26yo - Changing occupation?

Hi All.
I know probably most of you don't care but I need a bit of advice (Don't worry I am going to other people/places for advice too.)

Basicaly whats happened is during my teenage years I played around with alot of 3D modeling and texturing. I also dabbled in C++ and other creative programs. Photoshop etc. I became interested in the technical side of developing models however I also though that it fitted in with my artistic side aswell. Basically, I had a passion for it at a young age and tought myself the basics of 3DSMax and Maya etc. I brought tutorial DVDs from 3DBuzz over in the states. However during this time I didn't actively pursue any offical training. I just played around with it at home.
I then left school and got a job @ 18 at a company called Stainless Design, which I am still at today. I got this job by word of mouth and I learnt the programmes i needed to learn. I have been working as a CAD Draughtsman in AutoCAD and Solidworks, and have been here for 8 years now. This is all good as I have learnt alot about technical drawings however I am finding I am pursuring a direction that I don't find all that interesting and I am slowly losing interest in the work. I am battling with management to get further training and I am losing my creative edge when it comes to client work and everything just seems to be pushing paperwork these days. Nothings challenging me so I finally feel i need to move on. It has taken alot of stress at work and mucking around here that I could have spent going down a path that I initially wanted to do.
Dont get me wrong. I can apply these skills to help me in future. But I know that If i were to start some proper training by going though courses or university that I may be a bit behind where I should be.
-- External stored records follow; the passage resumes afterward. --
-- pv_equiv track=rewrite | github.com/gotfishmakesticks/SPbVKIDGamma | dz4.py | dignums
-- ===== SOURCE A (Python) =====
-- def dignums(a):
--     b = 0
--     temp = []
--     while a > 0:
--         temp.append(a%10)
--         a //= 10
--         b += 1
--     return "В числе " + str(b) + " цифр\nЦифры числа: " + str(list(reversed(temp)))
-- ===== SOURCE B (Python) =====
-- def dignums(a):
--     s = str(a)
--     digits = [ord(c) - 48 for c in s] if a > 0 else []
--     return "В числе " + str(len(digits)) + " цифр\nЦифры числа: " + str(digits)
-- ===== Notes on version B (the rewrite author's own statement) =====
-- stated objective: idiomatic
-- what changed: B obtains the digits from the decimal string str(a) (one conversion, no reversal) instead of A's modular-arithmetic loop that builds the digits low-to-high and reverses them.
import Mathlib
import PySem

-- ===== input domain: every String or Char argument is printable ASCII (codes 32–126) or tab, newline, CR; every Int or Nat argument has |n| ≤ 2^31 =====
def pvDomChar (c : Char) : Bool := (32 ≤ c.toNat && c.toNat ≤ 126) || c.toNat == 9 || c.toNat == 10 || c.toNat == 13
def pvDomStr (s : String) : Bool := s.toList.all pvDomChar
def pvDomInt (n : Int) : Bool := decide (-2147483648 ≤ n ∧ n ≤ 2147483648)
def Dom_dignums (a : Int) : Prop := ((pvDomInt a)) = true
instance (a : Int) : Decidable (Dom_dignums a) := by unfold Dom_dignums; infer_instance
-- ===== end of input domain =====

-- B reads the digits off the decimal string str(a) instead of A's modular loop; objective: idiomatic.

-- str(list_of_ints): "[" ++ ", ".join(str(d) for d) ++ "]" — shared str(list) rendering both Pythons call
def pyReprIntList (xs : List Int) : String :=
  "[" ++ PySem.Str.join ", " (xs.map PySem.Int.toStr) ++ "]"

-- ===== PORT A =====
-- while a > 0: temp.append(a%10); a //= 10; b += 1
def dignumsLoop (a : Int) (b : Int) (temp : List Int) : Int × List Int :=
  if _h : a > 0 then
    dignumsLoop (PySem.Int.floordiv a 10) (b + 1) (temp ++ [PySem.Int.mod a 10])
  else (b, temp)
termination_by a.toNat
decreasing_by
  have h10 : PySem.Int.floordiv a 10 = a / 10 :=
    PySem.Int.floordiv_eq_ediv_of_pos (by norm_num)
  rw [h10]; omega

def dignums (a : Int) : String :=
  let r := dignumsLoop a 0 []
  "В числе " ++ PySem.Int.toStr r.1 ++ " цифр\nЦифры числа: " ++ pyReprIntList r.2.reverse

-- ===== PORT B =====
-- s = str(a); digits = [ord(c)-48 for c in s] if a > 0 else []
def dignums_alt (a : Int) : String :=
  let s := PySem.Int.toStr a
  let digits : List Int := if a > 0 then s.toList.map (fun c => (c.toNat : Int) - 48) else []
  "В числе " ++ PySem.Int.toStr (PySem.List.len digits) ++ " цифр\nЦифры числа: " ++ pyReprIntList digits

-- ===== PRECONDITION & SPEC =====
def Spec_dignums (a : Int) (out : String) : Prop := out = dignums_alt a
instance (a : Int) (out : String) : Decidable (Spec_dignums a out) := by unfold Spec_dignums; infer_instance

-- ===== CLAIM (what is proved, stated in full; the proofs are below) =====
def Claim_equal_dignums : Prop := ∀ (a : Int), Dom_dignums a → Spec_dignums a (dignums a)

-- ===== LEMMAS AND PROOFS =====

-- little-endian digits of a natural number, as A's loop produces them
def lowDigits (n : Nat) : List Int :=
  if n = 0 then [] else ((n % 10 : Nat) : Int) :: lowDigits (n / 10)
decreasing_by omega

def lowChars (n : Nat) : List Char :=
  if n = 0 then [] else Nat.digitChar (n % 10) :: lowChars (n / 10)
decreasing_by omega

lemma lowDigits_eq (n : Nat) (hn : n ≠ 0) :
    lowDigits n = ((n % 10 : Nat) : Int) :: lowDigits (n / 10) := by
  rw [lowDigits, if_neg hn]

lemma lowChars_eq (n : Nat) (hn : n ≠ 0) :
    lowChars n = Nat.digitChar (n % 10) :: lowChars (n / 10) := by
  rw [lowChars, if_neg hn]

lemma dignumsLoop_eq (n : Nat) : ∀ (b : Int) (temp : List Int),
    dignumsLoop (n : Int) b temp = (b + (lowDigits n).length, temp ++ lowDigits n) := by
  induction n using Nat.strong_induction_on with
  | _ n ih =>
    intro b temp
    rw [dignumsLoop]
    by_cases h : (n : Int) > 0
    · have hn : n ≠ 0 := by omega
      have hf : PySem.Int.floordiv (n : Int) 10 = ((n / 10 : Nat) : Int) := by
        exact_mod_cast PySem.Int.floordiv_natCast n 10
      have hm : PySem.Int.mod (n : Int) 10 = ((n % 10 : Nat) : Int) := by
        exact_mod_cast PySem.Int.mod_natCast n 10
      rw [dif_pos h, hf, hm, ih (n / 10) (by omega)]
      rw [lowDigits_eq n hn]
      simp only [List.length_cons, List.append_assoc, List.singleton_append, Prod.mk.injEq]
      refine ⟨by push_cast; ring, trivial⟩
    · have hn : n = 0 := by omega
      subst hn
      rw [dif_neg h, lowDigits]
      simp

lemma toDigitsCore_eq (f : Nat) : ∀ (n : Nat) (l : List Char), 0 < n → n < 10 ^ f →
    Nat.toDigitsCore 10 f n l = (lowChars n).reverse ++ l := by
  induction f with
  | zero => intro n l h1 h2; omega
  | succ f ih =>
    intro n l h1 h2
    rw [Nat.toDigitsCore]
    by_cases hd : n / 10 = 0
    · rw [if_pos hd, lowChars_eq n (by omega), hd, lowChars]
      simp
    · rw [if_neg hd, ih (n / 10) _ (by omega) (by
        have : n / 10 < 10 ^ f := by
          rw [Nat.pow_succ] at h2
          exact Nat.div_lt_of_lt_mul (by omega)
        exact this)]
      rw [lowChars_eq n (by omega)]
      simp

lemma toDigits_eq (n : Nat) (h : 0 < n) :
    Nat.toDigits 10 n = (lowChars n).reverse := by
  have hlt : n < 10 ^ (n + 1) := by
    calc n < 2 ^ n := Nat.lt_two_pow_self
    _ ≤ 10 ^ n := Nat.pow_le_pow_left (by norm_num) n
    _ ≤ 10 ^ (n + 1) := Nat.pow_le_pow_right (by norm_num) (by omega)
  rw [Nat.toDigits, toDigitsCore_eq (n + 1) n [] h hlt, List.append_nil]

lemma digitChar_toNat (d : Nat) (h : d < 10) : ((Nat.digitChar d).toNat : Int) - 48 = (d : Int) := by
  interval_cases d <;> decide

lemma map_lowChars (n : Nat) :
    (lowChars n).map (fun c => (c.toNat : Int) - 48) = lowDigits n := by
  induction n using Nat.strong_induction_on with
  | _ n ih =>
    by_cases hn : n = 0
    · subst hn; rw [lowChars, lowDigits]; simp
    · rw [lowChars_eq n hn, lowDigits_eq n hn]
      simp only [List.map_cons, ih (n / 10) (by omega)]
      rw [digitChar_toNat (n % 10) (by omega)]

-- ===== VERDICT (by name: the statement is the Claim_ definition above) =====
theorem dignums_spec : Claim_equal_dignums := by
  intro a _
  unfold Spec_dignums dignums dignums_alt
  by_cases h : a > 0
  · have hn : a = ((a.toNat : Nat) : Int) := by omega
    have hpos : 0 < a.toNat := by omega
    rw [hn]
    rw [dignumsLoop_eq a.toNat 0 []]
    simp only [List.nil_append, if_pos (show ((a.toNat : Nat) : Int) > 0 by omega)]
    have hchars : (PySem.Int.toStr ((a.toNat : Nat) : Int)).toList = (lowChars a.toNat).reverse := by
      rw [PySem.Int.toList_toStr]
      unfold PySem.Int.toChars
      rw [if_neg (by omega), Int.toNat_natCast, toDigits_eq a.toNat hpos]
    rw [hchars]
    have hmap : ((lowChars a.toNat).reverse).map (fun c => (c.toNat : Int) - 48)
        = (lowDigits a.toNat).reverse := by
      rw [List.map_reverse, map_lowChars]
    rw [hmap]
    have hlen : PySem.List.len (lowDigits a.toNat).reverse = 0 + ((lowDigits a.toNat).length : Int) := by
      simp [PySem.List.len_eq]
    rw [hlen]
  · have ha : ¬ ((a : Int) > 0) := h
    rw [dignumsLoop, dif_neg ha]
    simp [ha, PySem.List.len]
I was thinking of leaving here while doing part time work, and then teaching myself again and doing online courses / developing a portfolio of work, and then looking for professional work. I feel being 26, i need to act now and start this before I get into my 30s-40s.

Does anyone have any advice as to what to do, where to start? Keep in mind that I have much know how, but absolutely no qualifications to my name. I don't want to quit my job if my pursuit is not going to lead anywhere if I cant get any work with my skillset.

Cheers,
Sin.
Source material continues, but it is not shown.